Provided records below:

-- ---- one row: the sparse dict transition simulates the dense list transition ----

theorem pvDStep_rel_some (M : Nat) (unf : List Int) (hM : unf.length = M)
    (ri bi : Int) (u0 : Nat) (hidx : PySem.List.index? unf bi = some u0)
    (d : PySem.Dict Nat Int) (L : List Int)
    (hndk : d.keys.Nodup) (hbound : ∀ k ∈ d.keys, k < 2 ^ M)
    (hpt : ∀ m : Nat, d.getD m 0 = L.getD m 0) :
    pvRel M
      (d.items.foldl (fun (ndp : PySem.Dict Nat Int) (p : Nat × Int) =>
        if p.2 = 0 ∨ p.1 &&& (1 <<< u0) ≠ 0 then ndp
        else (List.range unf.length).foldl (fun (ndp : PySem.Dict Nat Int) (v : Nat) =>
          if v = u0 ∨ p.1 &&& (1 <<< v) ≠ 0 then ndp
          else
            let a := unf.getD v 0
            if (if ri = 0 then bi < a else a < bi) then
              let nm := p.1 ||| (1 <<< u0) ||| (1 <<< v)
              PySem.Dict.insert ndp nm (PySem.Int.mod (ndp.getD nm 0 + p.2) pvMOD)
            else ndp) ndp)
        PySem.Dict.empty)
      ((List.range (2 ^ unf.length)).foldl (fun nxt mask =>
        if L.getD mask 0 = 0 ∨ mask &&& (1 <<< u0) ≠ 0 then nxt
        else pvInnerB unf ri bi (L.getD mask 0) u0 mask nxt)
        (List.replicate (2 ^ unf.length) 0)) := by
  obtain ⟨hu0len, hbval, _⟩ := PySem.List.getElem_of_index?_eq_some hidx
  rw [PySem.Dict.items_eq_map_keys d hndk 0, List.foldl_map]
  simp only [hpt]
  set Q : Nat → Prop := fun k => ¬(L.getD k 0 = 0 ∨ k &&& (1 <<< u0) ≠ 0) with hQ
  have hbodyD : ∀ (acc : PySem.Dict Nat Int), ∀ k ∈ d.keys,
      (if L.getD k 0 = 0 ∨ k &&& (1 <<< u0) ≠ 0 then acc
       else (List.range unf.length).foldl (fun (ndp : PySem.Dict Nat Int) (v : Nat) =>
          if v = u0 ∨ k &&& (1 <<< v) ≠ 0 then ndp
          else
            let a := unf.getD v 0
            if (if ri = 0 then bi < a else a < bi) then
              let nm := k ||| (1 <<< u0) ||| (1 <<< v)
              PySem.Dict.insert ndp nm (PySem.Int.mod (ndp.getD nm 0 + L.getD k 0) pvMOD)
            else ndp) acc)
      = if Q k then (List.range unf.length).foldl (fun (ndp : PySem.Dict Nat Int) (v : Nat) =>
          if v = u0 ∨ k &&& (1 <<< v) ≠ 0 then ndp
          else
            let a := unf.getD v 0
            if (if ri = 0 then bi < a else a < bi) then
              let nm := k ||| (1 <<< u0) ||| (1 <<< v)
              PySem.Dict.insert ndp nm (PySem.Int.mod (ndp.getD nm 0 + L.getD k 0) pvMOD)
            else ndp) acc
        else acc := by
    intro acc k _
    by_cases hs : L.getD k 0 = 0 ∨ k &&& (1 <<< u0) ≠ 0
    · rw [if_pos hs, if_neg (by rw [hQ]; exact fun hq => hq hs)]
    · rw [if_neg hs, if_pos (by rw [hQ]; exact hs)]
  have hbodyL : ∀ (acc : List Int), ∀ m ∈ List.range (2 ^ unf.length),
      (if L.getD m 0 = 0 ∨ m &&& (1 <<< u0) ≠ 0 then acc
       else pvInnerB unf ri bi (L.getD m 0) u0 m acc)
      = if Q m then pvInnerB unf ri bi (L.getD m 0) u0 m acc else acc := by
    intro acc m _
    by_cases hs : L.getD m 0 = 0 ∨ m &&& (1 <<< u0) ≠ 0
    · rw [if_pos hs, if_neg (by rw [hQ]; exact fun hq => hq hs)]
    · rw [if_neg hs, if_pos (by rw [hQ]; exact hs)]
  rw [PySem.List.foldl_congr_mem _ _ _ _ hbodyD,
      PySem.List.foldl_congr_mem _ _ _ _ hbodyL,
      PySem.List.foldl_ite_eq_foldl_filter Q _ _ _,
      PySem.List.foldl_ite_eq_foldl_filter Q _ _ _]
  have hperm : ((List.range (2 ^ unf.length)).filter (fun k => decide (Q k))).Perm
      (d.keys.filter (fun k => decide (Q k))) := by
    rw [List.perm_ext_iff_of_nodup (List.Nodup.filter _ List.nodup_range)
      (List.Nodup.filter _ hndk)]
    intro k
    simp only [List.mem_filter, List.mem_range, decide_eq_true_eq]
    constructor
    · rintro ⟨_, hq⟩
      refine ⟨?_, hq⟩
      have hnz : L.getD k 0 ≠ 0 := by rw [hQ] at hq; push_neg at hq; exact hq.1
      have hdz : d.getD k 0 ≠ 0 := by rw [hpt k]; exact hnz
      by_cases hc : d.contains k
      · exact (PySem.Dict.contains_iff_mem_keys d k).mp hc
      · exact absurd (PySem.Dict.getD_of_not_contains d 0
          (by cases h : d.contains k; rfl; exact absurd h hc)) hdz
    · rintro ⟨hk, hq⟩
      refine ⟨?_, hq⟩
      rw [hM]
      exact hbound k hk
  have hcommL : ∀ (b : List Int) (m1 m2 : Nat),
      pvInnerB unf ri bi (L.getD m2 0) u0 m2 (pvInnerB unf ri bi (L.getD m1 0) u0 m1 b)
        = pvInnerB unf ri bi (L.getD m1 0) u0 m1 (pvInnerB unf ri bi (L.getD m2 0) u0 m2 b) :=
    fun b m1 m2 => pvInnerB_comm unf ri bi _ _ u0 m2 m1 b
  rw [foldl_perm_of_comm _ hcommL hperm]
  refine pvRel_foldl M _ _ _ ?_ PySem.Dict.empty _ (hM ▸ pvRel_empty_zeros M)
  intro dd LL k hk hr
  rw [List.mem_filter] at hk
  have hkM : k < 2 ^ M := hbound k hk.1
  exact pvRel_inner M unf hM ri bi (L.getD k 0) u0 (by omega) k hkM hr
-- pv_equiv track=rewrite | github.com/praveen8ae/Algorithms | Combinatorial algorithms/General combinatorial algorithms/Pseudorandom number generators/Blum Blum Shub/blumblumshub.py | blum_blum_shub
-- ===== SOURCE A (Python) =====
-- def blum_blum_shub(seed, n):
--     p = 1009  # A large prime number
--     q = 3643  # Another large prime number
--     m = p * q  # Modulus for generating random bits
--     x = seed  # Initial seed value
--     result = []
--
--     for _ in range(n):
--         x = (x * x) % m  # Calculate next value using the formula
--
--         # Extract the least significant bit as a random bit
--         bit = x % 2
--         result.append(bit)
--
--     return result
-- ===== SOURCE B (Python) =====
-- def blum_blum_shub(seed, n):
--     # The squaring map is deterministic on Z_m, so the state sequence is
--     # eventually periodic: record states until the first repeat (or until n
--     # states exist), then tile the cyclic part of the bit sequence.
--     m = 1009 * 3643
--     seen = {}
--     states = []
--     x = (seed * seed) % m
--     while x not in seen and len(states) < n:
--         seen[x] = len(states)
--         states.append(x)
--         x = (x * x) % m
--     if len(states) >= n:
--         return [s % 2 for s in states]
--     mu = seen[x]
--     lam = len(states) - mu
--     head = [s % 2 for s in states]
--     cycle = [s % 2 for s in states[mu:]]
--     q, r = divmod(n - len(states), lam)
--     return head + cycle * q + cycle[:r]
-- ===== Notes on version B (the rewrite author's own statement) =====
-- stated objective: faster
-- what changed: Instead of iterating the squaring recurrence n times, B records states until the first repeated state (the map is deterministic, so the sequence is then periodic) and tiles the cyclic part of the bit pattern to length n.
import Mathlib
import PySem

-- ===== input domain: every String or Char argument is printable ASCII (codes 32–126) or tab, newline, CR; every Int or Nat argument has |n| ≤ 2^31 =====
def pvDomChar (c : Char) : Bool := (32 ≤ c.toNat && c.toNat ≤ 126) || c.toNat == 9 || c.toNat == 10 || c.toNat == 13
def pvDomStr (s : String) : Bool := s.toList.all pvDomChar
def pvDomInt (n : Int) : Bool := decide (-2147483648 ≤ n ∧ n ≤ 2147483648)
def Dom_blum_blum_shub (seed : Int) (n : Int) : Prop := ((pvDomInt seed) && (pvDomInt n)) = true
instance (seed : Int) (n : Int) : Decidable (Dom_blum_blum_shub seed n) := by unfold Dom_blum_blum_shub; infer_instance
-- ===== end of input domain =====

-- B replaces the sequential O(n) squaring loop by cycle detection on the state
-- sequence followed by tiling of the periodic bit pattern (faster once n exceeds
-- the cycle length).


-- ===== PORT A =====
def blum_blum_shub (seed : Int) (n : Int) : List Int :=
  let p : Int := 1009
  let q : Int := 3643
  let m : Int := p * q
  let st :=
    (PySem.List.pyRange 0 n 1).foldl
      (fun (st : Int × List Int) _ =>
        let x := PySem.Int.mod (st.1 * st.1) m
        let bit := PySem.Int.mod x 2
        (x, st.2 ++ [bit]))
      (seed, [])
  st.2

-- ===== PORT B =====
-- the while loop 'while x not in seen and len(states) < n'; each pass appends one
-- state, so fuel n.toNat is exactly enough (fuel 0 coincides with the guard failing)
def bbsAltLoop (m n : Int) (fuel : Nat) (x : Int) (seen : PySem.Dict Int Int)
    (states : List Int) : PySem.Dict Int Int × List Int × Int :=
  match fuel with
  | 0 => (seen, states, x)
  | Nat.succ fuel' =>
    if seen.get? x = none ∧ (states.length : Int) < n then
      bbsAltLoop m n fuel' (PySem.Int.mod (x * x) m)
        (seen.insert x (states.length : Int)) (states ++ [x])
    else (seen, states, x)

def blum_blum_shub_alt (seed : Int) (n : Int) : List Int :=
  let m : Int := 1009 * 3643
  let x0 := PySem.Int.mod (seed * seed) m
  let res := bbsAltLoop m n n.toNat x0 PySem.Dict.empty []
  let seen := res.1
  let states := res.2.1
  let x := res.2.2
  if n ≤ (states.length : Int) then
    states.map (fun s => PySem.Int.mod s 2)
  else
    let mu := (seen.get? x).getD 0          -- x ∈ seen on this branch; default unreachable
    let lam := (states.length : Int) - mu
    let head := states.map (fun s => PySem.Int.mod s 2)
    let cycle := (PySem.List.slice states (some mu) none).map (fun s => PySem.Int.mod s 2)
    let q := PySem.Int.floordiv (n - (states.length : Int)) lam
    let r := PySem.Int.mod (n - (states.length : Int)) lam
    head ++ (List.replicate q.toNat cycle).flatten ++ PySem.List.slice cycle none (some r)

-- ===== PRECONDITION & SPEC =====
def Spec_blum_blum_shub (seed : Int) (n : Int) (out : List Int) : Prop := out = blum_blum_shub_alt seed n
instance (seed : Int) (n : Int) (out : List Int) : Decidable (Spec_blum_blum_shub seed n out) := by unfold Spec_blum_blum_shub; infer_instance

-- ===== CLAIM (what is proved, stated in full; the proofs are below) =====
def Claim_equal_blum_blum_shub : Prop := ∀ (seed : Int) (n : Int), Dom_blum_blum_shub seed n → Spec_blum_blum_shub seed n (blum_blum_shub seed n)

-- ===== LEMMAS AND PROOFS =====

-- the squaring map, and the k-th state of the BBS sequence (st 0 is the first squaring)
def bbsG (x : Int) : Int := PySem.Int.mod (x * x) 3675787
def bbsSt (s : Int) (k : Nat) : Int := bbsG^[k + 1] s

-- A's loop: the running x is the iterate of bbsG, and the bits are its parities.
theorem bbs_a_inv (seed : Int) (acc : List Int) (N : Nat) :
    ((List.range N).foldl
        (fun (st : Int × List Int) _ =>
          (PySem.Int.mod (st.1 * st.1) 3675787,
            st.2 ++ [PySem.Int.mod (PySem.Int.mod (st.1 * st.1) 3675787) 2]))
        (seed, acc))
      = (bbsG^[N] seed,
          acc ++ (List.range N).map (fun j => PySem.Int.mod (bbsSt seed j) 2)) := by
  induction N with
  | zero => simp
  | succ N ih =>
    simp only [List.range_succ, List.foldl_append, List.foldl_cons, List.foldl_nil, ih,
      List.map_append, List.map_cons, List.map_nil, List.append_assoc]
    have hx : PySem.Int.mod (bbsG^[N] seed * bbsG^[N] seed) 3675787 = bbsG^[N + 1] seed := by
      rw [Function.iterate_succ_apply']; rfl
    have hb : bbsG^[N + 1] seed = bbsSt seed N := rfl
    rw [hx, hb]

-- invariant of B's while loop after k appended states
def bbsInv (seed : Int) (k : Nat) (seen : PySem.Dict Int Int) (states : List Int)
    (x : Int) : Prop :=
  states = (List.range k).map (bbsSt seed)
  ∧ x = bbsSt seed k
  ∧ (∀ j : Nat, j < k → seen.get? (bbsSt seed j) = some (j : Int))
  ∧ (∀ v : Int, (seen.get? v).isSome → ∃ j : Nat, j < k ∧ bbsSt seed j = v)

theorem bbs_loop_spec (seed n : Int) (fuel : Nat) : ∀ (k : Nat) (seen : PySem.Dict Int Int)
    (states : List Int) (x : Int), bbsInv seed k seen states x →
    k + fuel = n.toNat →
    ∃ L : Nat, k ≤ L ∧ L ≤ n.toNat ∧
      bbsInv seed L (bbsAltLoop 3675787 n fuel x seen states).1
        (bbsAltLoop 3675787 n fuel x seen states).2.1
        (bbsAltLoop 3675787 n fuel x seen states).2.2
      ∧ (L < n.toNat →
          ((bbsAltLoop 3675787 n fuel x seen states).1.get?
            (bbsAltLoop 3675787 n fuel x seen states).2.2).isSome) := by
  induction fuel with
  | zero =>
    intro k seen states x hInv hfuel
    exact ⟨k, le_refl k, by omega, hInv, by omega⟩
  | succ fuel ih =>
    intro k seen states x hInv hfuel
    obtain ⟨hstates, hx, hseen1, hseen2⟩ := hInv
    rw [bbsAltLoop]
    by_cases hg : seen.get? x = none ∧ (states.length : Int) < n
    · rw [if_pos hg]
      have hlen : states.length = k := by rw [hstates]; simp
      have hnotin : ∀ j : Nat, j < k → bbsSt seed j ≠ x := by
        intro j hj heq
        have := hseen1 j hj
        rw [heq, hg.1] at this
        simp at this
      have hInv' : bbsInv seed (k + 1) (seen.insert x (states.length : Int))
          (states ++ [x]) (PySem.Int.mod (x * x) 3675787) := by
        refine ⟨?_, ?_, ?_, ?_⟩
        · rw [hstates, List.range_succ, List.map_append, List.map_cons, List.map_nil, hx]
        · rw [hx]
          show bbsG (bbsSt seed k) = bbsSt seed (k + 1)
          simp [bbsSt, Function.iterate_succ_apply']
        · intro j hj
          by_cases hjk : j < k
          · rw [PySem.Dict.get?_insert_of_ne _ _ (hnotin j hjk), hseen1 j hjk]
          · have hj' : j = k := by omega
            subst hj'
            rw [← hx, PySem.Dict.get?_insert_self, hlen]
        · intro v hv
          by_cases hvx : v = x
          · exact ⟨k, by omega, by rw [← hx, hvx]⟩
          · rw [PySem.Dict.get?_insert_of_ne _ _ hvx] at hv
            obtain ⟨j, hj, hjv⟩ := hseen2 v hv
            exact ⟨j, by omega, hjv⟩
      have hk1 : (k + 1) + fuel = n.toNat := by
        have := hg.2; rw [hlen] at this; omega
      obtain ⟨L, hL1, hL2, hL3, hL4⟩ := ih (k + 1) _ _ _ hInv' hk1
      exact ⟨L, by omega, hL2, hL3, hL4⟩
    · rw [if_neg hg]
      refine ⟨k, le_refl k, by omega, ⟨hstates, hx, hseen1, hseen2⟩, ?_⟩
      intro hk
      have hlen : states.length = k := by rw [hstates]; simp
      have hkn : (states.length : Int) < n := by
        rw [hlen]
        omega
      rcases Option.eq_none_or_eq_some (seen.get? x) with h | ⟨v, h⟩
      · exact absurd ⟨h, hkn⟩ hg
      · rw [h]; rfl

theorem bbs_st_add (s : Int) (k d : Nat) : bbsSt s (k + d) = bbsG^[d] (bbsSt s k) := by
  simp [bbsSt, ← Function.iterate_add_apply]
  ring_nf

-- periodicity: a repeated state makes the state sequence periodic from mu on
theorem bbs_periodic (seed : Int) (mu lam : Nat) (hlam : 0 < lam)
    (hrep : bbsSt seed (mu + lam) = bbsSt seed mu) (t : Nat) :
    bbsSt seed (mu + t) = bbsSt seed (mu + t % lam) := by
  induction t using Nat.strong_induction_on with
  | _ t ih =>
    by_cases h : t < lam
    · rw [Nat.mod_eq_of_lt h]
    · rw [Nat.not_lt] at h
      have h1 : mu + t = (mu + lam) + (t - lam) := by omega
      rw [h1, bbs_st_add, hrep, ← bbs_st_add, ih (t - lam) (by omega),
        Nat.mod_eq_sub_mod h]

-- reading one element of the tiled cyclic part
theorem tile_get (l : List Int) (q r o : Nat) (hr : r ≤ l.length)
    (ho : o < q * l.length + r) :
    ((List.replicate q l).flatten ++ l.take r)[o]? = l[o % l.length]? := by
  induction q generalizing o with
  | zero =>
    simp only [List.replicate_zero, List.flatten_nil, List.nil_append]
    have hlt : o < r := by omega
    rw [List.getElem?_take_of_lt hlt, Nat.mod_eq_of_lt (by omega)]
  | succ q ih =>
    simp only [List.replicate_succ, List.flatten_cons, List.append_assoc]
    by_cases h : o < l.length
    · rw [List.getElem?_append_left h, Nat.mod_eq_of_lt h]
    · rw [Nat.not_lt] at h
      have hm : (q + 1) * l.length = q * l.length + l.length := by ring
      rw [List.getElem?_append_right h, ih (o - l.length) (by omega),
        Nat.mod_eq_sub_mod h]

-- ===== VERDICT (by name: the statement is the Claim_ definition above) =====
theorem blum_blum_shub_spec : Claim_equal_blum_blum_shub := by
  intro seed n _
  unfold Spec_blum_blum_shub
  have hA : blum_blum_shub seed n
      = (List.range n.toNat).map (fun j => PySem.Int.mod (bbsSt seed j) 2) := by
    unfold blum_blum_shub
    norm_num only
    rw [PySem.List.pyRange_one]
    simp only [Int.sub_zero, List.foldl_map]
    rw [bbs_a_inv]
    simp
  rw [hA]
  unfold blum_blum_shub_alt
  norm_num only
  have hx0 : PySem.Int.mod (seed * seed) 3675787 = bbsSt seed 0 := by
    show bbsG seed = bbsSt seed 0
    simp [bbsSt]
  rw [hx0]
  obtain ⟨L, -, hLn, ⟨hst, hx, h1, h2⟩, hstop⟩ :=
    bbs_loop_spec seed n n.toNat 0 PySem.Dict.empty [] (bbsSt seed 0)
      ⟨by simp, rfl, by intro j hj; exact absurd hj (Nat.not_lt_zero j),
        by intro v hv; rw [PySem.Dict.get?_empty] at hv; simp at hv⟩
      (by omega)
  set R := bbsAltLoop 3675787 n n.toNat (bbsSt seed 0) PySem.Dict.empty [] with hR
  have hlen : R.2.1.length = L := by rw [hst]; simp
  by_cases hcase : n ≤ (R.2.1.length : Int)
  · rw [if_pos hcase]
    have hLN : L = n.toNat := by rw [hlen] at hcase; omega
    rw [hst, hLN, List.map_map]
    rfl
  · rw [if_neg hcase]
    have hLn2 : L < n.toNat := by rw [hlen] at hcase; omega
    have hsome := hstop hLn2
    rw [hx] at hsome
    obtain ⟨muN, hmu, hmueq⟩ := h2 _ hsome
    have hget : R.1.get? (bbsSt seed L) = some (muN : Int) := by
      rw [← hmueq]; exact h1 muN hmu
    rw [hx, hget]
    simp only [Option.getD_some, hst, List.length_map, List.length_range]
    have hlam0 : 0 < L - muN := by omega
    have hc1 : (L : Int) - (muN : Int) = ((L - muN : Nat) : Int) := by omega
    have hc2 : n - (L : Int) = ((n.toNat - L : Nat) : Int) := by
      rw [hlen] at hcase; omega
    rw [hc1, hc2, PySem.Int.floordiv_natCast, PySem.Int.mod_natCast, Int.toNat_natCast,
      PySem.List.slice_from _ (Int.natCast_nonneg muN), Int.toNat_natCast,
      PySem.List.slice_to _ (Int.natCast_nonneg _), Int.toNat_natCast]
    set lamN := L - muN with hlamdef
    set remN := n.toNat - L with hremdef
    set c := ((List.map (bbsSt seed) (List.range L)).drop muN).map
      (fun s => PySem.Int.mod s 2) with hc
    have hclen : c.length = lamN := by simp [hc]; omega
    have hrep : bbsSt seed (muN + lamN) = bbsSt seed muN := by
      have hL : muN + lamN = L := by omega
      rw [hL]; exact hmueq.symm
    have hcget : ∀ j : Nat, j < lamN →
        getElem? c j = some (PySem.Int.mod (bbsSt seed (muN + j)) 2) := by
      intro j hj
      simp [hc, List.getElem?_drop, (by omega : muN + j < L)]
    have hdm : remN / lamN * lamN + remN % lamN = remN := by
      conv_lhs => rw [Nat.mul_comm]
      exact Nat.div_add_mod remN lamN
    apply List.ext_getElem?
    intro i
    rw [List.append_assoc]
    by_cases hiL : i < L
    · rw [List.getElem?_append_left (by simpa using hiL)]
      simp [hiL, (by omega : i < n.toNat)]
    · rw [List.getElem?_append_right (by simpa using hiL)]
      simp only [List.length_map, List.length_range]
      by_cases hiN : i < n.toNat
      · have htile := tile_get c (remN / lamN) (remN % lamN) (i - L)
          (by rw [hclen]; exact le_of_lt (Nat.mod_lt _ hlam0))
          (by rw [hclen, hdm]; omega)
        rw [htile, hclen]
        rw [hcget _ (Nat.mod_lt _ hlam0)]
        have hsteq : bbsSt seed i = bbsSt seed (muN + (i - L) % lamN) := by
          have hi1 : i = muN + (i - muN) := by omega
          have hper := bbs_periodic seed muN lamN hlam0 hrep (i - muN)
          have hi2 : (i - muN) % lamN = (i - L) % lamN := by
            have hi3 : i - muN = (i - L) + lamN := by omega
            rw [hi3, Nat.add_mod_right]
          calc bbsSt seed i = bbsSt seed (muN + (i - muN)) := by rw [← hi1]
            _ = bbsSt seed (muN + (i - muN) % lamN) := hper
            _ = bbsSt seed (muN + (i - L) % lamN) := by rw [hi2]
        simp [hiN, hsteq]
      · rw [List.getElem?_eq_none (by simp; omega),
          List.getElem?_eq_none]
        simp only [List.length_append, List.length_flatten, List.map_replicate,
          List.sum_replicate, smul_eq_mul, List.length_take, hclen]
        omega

End of Provided records.

→ What the task requires
Produce a word-for-word copy of everything above from the line holding "a random bit" down to the line holding "import PySem", with both of those lines kept.

→ Response area
--         # Extract the least significant bit as a random bit
--         bit = x % 2
--         result.append(bit)
--
--     return result
-- ===== SOURCE B (Python) =====
-- def blum_blum_shub(seed, n):
--     # The squaring map is deterministic on Z_m, so the state sequence is
--     # eventually periodic: record states until the first repeat (or until n
--     # states exist), then tile the cyclic part of the bit sequence.
--     m = 1009 * 3643
--     seen = {}
--     states = []
--     x = (seed * seed) % m
--     while x not in seen and len(states) < n:
--         seen[x] = len(states)
--         states.append(x)
--         x = (x * x) % m
--     if len(states) >= n:
--         return [s % 2 for s in states]
--     mu = seen[x]
--     lam = len(states) - mu
--     head = [s % 2 for s in states]
--     cycle = [s % 2 for s in states[mu:]]
--     q, r = divmod(n - len(states), lam)
--     return head + cycle * q + cycle[:r]
-- ===== Notes on version B (the rewrite author's own statement) =====
-- stated objective: faster
-- what changed: Instead of iterating the squaring recurrence n times, B records states until the first repeated state (the map is deterministic, so the sequence is then periodic) and tiles the cyclic part of the bit pattern to length n.
import Mathlib
import PySem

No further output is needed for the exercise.